Start of MATERIALS PROVIDED

-- A's loop is the four bucket folds at once
lemma foldA (l : List String) (a : PySem.Set Int) (b c d : PySem.Set String) :
    l.foldl pvStepA (a, b, c, d) =
      (PySem.Set.update a (pvAutoKeys l), PySem.Set.update b (pvSexKeys l),
       PySem.Set.update c (pvMitoKeys l), PySem.Set.update d (pvOtherKeys l)) := by
  induction l generalizing a b c d with
  | nil => simp [pvAutoKeys, pvSexKeys, pvMitoKeys, pvOtherKeys, PySem.Set.update_nil]
  | cons x xs ih =>
    simp only [List.foldl_cons]
    rw [pvAutoKeys_cons, pvSexKeys_cons, pvMitoKeys_cons, pvOtherKeys_cons]
    by_cases h0 : PySem.Str.strIsdigit (pvSlim x)
    · have hs : pvStepA (a, b, c, d) x = (PySem.Set.add a (pvParse x), b, c, d) := by
        simp [pvStepA, pvSlim, pvParse] at h0 ⊢; simp [h0]
      have hc : pvCat x = 0 := by unfold pvCat; rw [if_pos h0]
      rw [hs, ih]
      simp [hc, PySem.Set.update_cons]
    · by_cases h1 : PySem.Set.contains pvSexSet (pvSlim x)
      · have hs : pvStepA (a, b, c, d) x = (a, PySem.Set.add b (pvSlim x), c, d) := by
          simp [pvStepA, pvSlim] at h0 h1 ⊢; simp [h0, h1]
        have hc : pvCat x = 1 := by unfold pvCat; rw [if_neg h0, if_pos h1]
        rw [hs, ih]
        simp [hc, PySem.Set.update_cons]
      · by_cases h2 : PySem.Set.contains pvMitoSet (pvSlim x)
        · have hs : pvStepA (a, b, c, d) x = (a, b, PySem.Set.add c "M", d) := by
            simp [pvStepA, pvSlim] at h0 h1 h2 ⊢; simp [h0, h1, h2]
          have hc : pvCat x = 2 := by unfold pvCat; rw [if_neg h0, if_neg h1, if_pos h2]
          rw [hs, ih]
          simp [hc, PySem.Set.update_cons]
        · have hs : pvStepA (a, b, c, d) x = (a, b, c, PySem.Set.add d x) := by
            simp [pvStepA, pvSlim] at h0 h1 h2 ⊢; simp [h0, h1, h2]
          have hc : pvCat x = 3 := by unfold pvCat; rw [if_neg h0, if_neg h1, if_neg h2]
          rw [hs, ih]
          simp [hc, PySem.Set.update_cons]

End of MATERIALS PROVIDED

Give back each record, exactly as it reads.

ANSWER FOR THE TASK ::
-- A's loop is the four bucket folds at once
lemma foldA (l : List String) (a : PySem.Set Int) (b c d : PySem.Set String) :
    l.foldl pvStepA (a, b, c, d) =
      (PySem.Set.update a (pvAutoKeys l), PySem.Set.update b (pvSexKeys l),
       PySem.Set.update c (pvMitoKeys l), PySem.Set.update d (pvOtherKeys l)) := by
  induction l generalizing a b c d with
  | nil => simp [pvAutoKeys, pvSexKeys, pvMitoKeys, pvOtherKeys, PySem.Set.update_nil]
  | cons x xs ih =>
    simp only [List.foldl_cons]
    rw [pvAutoKeys_cons, pvSexKeys_cons, pvMitoKeys_cons, pvOtherKeys_cons]
    by_cases h0 : PySem.Str.strIsdigit (pvSlim x)
    · have hs : pvStepA (a, b, c, d) x = (PySem.Set.add a (pvParse x), b, c, d) := by
        simp [pvStepA, pvSlim, pvParse] at h0 ⊢; simp [h0]
      have hc : pvCat x = 0 := by unfold pvCat; rw [if_pos h0]
      rw [hs, ih]
      simp [hc, PySem.Set.update_cons]
    · by_cases h1 : PySem.Set.contains pvSexSet (pvSlim x)
      · have hs : pvStepA (a, b, c, d) x = (a, PySem.Set.add b (pvSlim x), c, d) := by
          simp [pvStepA, pvSlim] at h0 h1 ⊢; simp [h0, h1]
        have hc : pvCat x = 1 := by unfold pvCat; rw [if_neg h0, if_pos h1]
        rw [hs, ih]
        simp [hc, PySem.Set.update_cons]
      · by_cases h2 : PySem.Set.contains pvMitoSet (pvSlim x)
        · have hs : pvStepA (a, b, c, d) x = (a, b, PySem.Set.add c "M", d) := by
            simp [pvStepA, pvSlim] at h0 h1 h2 ⊢; simp [h0, h1, h2]
          have hc : pvCat x = 2 := by unfold pvCat; rw [if_neg h0, if_neg h1, if_pos h2]
          rw [hs, ih]
          simp [hc, PySem.Set.update_cons]
        · have hs : pvStepA (a, b, c, d) x = (a, b, c, PySem.Set.add d x) := by
            simp [pvStepA, pvSlim] at h0 h1 h2 ⊢; simp [h0, h1, h2]
          have hc : pvCat x = 3 := by unfold pvCat; rw [if_neg h0, if_neg h1, if_neg h2]
          rw [hs, ih]
          simp [hc, PySem.Set.update_cons]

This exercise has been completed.